Image: Midjourney

The FBI warned retail companies in the United States that a financially motivated hacking group has been targeting employees in their gift card departments in phishing attacks since at least January 2024.

Tracked as Storm-0539, this hacking group targets the personal and work mobile devices of retail department staff using a sophisticated phishing kit that enables them to bypass multi-factor authentication.

Upon infiltrating an employee's account, the attackers move laterally through the network, trying to identify the gift card business process and pivoting towards compromised accounts linked to this specific portfolio.

In addition to stealing the login credentials of gift card department personnel, their efforts extend to acquiring secure shell (SSH) passwords and keys. Together with stolen employee information such as names, usernames, and phone numbers, these could be sold for financial gain or exploited by Storm-0539 in future attacks.

Should the hackers succeed in breaching the victim's corporate gift card department, they use compromised employee accounts to generate fraudulent gift cards.

"In one instance, a corporation detected STORM-0539's fraudulent gift card activity in their system, and instituted changes to prevent the creation of fraudulent gift cards," the FBI said in a Private Industry Notification [PDF] issued this week.

"STORM-0539 actors continued their smishing attacks and regained access to corporate systems.
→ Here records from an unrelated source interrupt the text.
-- pv_equiv track=rewrite | github.com/lorenzotaccini/pyFunMQTT | Utils/UserFunctions/user_functions.py | split_table_by_columns
-- ===== SOURCE A (Python) =====
-- def split_table_by_columns(table, n):
--     """
--     Divide una tabella (lista di dizionari) in n parti, suddividendo le colonne.
--
--     Args:
--     - table (list of dict): La tabella originale da dividere.
--     - n (int): Il numero di parti in cui dividere la tabella.
--
--     Returns:
--     - list of list of dict: Una lista contenente n tabelle suddivise per colonne.
--     """
--     if not table:
--         return [[] for _ in range(n)]
--
--     # Estrai tutte le chiavi (colonne) dalla prima riga
--     keys = list(table[0].keys())
--
--     # Calcola il numero di colonne per ciascuna sottotabella
--     total_columns = len(keys)
--     avg_columns = total_columns // n
--     remainder = total_columns % n
--
--     # Lista per contenere le sottotabelle
--     sub_tables = [[] for _ in range(n)]
--
--     # Inizializza gli indici di partenza e fine per le colonne
--     start_index = 0
--
--     for i in range(n):
--         # Calcola la lunghezza della sottotabella corrente
--         end_index = start_index + avg_columns + (1 if i < remainder else 0)
--
--         # Seleziona le colonne per la sottotabella corrente
--         current_keys = keys[start_index:end_index]
--
--         # Costruisce la sottotabella corrente con solo le colonne selezionate
--         for row in table:
--             sub_table_row = {key: row[key] for key in current_keys}
--             sub_tables[i].append(sub_table_row)
--
--         # Aggiorna l'indice di partenza per la prossima iterazione
--         start_index = end_index
--
--     return sub_tables
-- ===== SOURCE B (Python) =====
-- def split_table_by_columns(table, n):
--     sub_tables = [[] for _ in range(n)]
--     if not table or n <= 0:
--         return sub_tables
--     keys = list(table[0].keys())
--     q, r = divmod(len(keys), n)
--     cut = r * (q + 1)  # positions below cut belong to the r larger groups
--     # map a column position to its group: arithmetic inverse of the remainder-first sizing
--     def group_of(j):
--         return j // (q + 1) if j < cut else r + (j - cut) // q
--     for row in table:
--         parts = [{} for _ in range(n)]
--         for j, key in enumerate(keys):
--             parts[group_of(j)][key] = row[key]
--         for g in range(n):
--             sub_tables[g].append(parts[g])
--     return sub_tables
-- ===== Notes on version B (the rewrite author's own statement) =====
-- stated objective: alternative
-- what changed: Eliminates key-chunk slicing entirely: instead of A's group-major slice-and-project, B computes an arithmetic position-to-group mapping (inverse of the remainder-first sizing) and does one row-major pass inserting each cell of a row directly into that row's fresh per-group dict.
import Mathlib
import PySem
Then, the actors pivoted tactics to locating unredeemed gift cards, and changed the associated email addresses to ones controlled by STORM-0539 actors in order to redeem the gift cards."

How to defend against Storm-0539's attacks

The FBI advises retail corporations across the United States to review and update their incident response plans and consider training their employees to recognize phishing scams and to not share sensitive information like credentials via email, chat, or phone calls to reduce the risk and impact of such phishing attacks.

Potential targets must also require multi-factor authentication wherever possible, use up-to-date antivirus and anti-malware solutions, implement strong password policies, and enforce the principle of least privilege across their networks.

The FBI's PIN follows a mid-December warning from Microsoft, which cautioned of a surge in Storm-0539 gift card fraud and theft attacks during the holiday season.

"After gaining access to an initial session and token, Storm-0539 registers their own device for subsequent secondary authentication prompts, bypassing MFA protections and persisting in the environment using the fully compromised identity," Microsoft said.

"With each successful compromise, Storm-0539 escalates privileges, moves laterally, and accesses cloud resources to collect specific information. Storm-0539 enumerates internal resources and identifies gift card-related services that can be used for gift card fraud."